Neels J Hofmeyr wrote:
> I think there is general agreement (to the degree of common
> sense?) that file and dir externals should behave the same
> way.

+1 to that.

> I would be fine with keeping current trunk: it changes file
> externals' default behavior, so that they are treated like
> dir externals. So now it's: never include any externals in
> commit recursion, unless --include-externals.

So far so good; this is definitely an improvement over the previous mixture.

> But I think we still do need to add a way of making an
> external get included by default.

Now we're getting into the subject of people using externals for different 
purposes.  Sometimes as a "view spec" to connect other subtrees of their own 
repository into the WC to make (as seamlessly as possible) a single WC so that 
they can edit and commit it all together.  Sometimes as a way to place a copy 
of some "third-party" source code into their working copy, but in a read-only 
manner in terms of version control: they don't intend to commit to it.

> It was suggested to extend the svn:externals syntax, adding
> a flag that marks externals that should behave differently.
> By now this seems to me to be the best way out. What would
> that look like?  [suggestion snipped]

The real-world issue is that there are different uses for externals, and one 
set of behaviour is not appropriate for all uses.  In particular, there's a 
"read-only" usage and a "part of my working copy editing space" usage.  Maybe 
we should not jump straight from the real-world issue to a switch that's 
designed to control just one aspect of Subversion's behaviour.  That might not 
really be a solution to the problem.  I don't want to see us extending the 
"externals" feature with a new little knob every year, and then telling users 
that they can certainly get the result they need, all they have to do is 
remember to set the magic incantation "x=N y=0 z=yes" every time.

It's hard work for us to think and define two or three categories of real-world 
uses that will best fit the ways people want externals to behave, but if we do 
that we will be providing users with a useful machine and not just a collection 
of parts.

If a user doesn't want "commit" to recurse into their checkout of some 
third-party source code, then they probably don't want "svn propset -R" or "svn 
revert -R" to recurse into it either.  In fact they might even like the files 
in that sub-tree to be marked read-only on disk.  What I'm saying is there's a 
set of specific behaviours that all come together as a collective way to treat 
"a subtree of third-party files".  Each individual aspect of that behaviour, 
such as whether to make the files read-only on disk, should be designed by us 
as part of a coherent whole behaviour.  (If that setting needs to be 
user-controllable, then it should probably be in e.g. the per-user config, not 
a switch in the "external" definition.)

So what's my suggestion?

  * Two new modes, each signified by some switch in the external definition.

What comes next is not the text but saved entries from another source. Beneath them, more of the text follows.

-- pv_equiv track=rewrite | github.com/PatternAtlas/sap-generator | src/algo.py | create_joined_permuation
-- ===== SOURCE A (Python) =====
-- def create_joined_permuation(list_of_lists):
--     if len(list_of_lists) == 1:
--         return list_of_lists
--
--     joined_permutations = []
--     for i in list_of_lists[0]:
--         for j in list_of_lists[1]:
--             joined_permutations.append(i + j)
--
--     list_of_lists = list_of_lists[2:]
--     list_of_lists.insert(0, joined_permutations)
--     return create_joined_permuation(list_of_lists)
-- ===== SOURCE B (Python) =====
-- def create_joined_permuation(list_of_lists):
--     if len(list_of_lists) == 1:
--         return list_of_lists
--     acc = list_of_lists[0]
--     for lst in list_of_lists[1:]:
--         acc = [i + j for i in acc for j in lst]
--     return [acc]
-- ===== Notes on version B (the rewrite author's own statement) =====
-- stated objective: simpler
-- what changed: Replaced A's tail recursion (which rebuilds the list by slicing off two heads and re-inserting the joined list) with a single iterative accumulator loop over the tail, building each product level with a comprehension.
import Mathlib
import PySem

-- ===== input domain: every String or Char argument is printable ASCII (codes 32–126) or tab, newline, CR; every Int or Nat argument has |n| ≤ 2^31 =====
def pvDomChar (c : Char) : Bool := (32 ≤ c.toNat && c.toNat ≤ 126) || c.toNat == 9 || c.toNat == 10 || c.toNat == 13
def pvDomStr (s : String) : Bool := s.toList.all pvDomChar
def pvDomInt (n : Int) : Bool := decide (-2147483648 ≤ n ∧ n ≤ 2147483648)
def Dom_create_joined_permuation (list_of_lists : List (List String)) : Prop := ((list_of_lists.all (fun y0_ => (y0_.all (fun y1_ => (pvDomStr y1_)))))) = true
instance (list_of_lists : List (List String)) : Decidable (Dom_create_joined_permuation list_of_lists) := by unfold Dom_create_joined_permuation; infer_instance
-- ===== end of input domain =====

-- B replaces A's slice-and-reinsert tail recursion with a single iterative accumulator loop (simpler decomposition).


-- ===== PORT A =====
-- nested for-loops appending i + j, as in A
def cjpJoin (a b : List String) : List String :=
  a.foldl (fun acc i => b.foldl (fun acc2 j => acc2 ++ [i ++ j]) acc) []

def create_joined_permuation (list_of_lists : List (List String)) : List (List String) :=
  if list_of_lists.length = 1 then list_of_lists
  else
    match list_of_lists with
    | a :: b :: rest => create_joined_permuation (cjpJoin a b :: rest)
    | _ => []  -- Python raises IndexError on []; excluded by Pre_
termination_by list_of_lists.length
decreasing_by simp

-- ===== PORT B =====
def create_joined_permuation_alt (list_of_lists : List (List String)) : List (List String) :=
  if list_of_lists.length = 1 then list_of_lists
  else
    match list_of_lists with
    | a :: rest =>
        [rest.foldl (fun acc lst => acc.flatMap (fun i => lst.map (fun j => i ++ j))) a]
    | [] => []  -- Python raises IndexError; excluded by Pre_

-- ===== PRECONDITION & SPEC =====
-- Both A and B raise IndexError on the empty list, excluded here.
def Pre_create_joined_permuation (list_of_lists : List (List String)) : Prop :=
  list_of_lists ≠ []
instance (list_of_lists : List (List String)) : Decidable (Pre_create_joined_permuation list_of_lists) := by unfold Pre_create_joined_permuation; infer_instance
def pvWitness_create_joined_permuation : List (List String) := [["a", "b"], ["c"]]

def Spec_create_joined_permuation (list_of_lists : List (List String)) (out : List (List String)) : Prop := out = create_joined_permuation_alt list_of_lists
instance (list_of_lists : List (List String)) (out : List (List String)) : Decidable (Spec_create_joined_permuation list_of_lists out) := by unfold Spec_create_joined_permuation; infer_instance

-- ===== CLAIM =====
def Claim_equal_create_joined_permuation : Prop := ∀ (list_of_lists : List (List String)), Dom_create_joined_permuation list_of_lists → Pre_create_joined_permuation list_of_lists → Spec_create_joined_permuation list_of_lists (create_joined_permuation list_of_lists)

-- ===== LEMMAS AND PROOFS =====

theorem cjpJoin_eq_flatMap (a b : List String) :
    cjpJoin a b = a.flatMap (fun i => b.map (fun j => i ++ j)) := by
  unfold cjpJoin
  rw [show (fun (acc : List String) (i : String) => b.foldl (fun acc2 j => acc2 ++ [i ++ j]) acc)
        = (fun acc i => acc ++ b.map (fun j => i ++ j)) from
      funext fun acc => funext fun i => PySem.List.foldl_append_singleton_eq_map ..]
  simpa using PySem.List.foldl_append_eq_flatMap (l := a) (g := fun i => b.map (fun j => i ++ j)) (acc := [])

theorem cjp_main (rest : List (List String)) :
    ∀ a b, create_joined_permuation (a :: b :: rest)
      = [(b :: rest).foldl (fun acc lst => acc.flatMap (fun i => lst.map (fun j => i ++ j))) a] := by
  induction rest with
  | nil =>
      intro a b
      rw [create_joined_permuation]
      rw [if_neg (by simp)]
      rw [create_joined_permuation]
      rw [if_pos (by simp)]
      · simp only [List.foldl_cons, List.foldl_nil, cjpJoin_eq_flatMap]
      · intro _ _ _ h; simp at h
  | cons c rs ih =>
      intro a b
      rw [create_joined_permuation]
      rw [if_neg (by simp)]
      rw [ih (cjpJoin a b) c]
      simp only [List.foldl_cons, cjpJoin_eq_flatMap]

-- ===== VERDICT =====
theorem create_joined_permuation_spec : Claim_equal_create_joined_permuation := by
  intro l _ hpre
  unfold Spec_create_joined_permuation
  match l with
  | [] => exact absurd rfl hpre
  | [a] =>
      rw [create_joined_permuation]
      rw [if_pos (by simp)]
      rw [create_joined_permuation_alt]
      · rw [if_pos (by simp)]
      · intro _ _ _ h; simp at h
  | a :: b :: rest =>
      rw [cjp_main rest a b]
      rw [create_joined_permuation_alt]
      rw [if_neg (by simp)]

  * "read-only third-party" mode -- Exclude this external from recursive 
commit, propset, add, delete, revert, etc. Maybe also warn if targets in this 
external are specified in such commands along with targets in the parent 
working copy, because such specifications are likely to be accidental. As a 
future enhancement, maybe make the checked-out files read-only on disk a bit 
like svn:needs-lock does.

  * "full participation working-copy" mode -- Include in recursive commits and 
modification commands (propset, add, revert, etc.).

  * If neither mode is specified in the external definition, use the default 
behaviour which is the current trunk behaviour, perhaps with further changes if 
we decide to make the default better or more self-consistent at the expecnse of 
backward compatibility.


The principle is that the user should choose the general mode, and then any 
specific enhancements to the way Subversion handles that mode should be 
obtained just by updating the client software and not by requiring the user to 
add more switches into the external definitions.  In other words, I think users 
will appreciate us giving them just a simple mode selector described in 
high-level task-focused (not vague) terms, and thinking centrally (here in the 
dev community) about exactly what aspects of Subversion's behaviour will best 
work together to facilitate those tasks.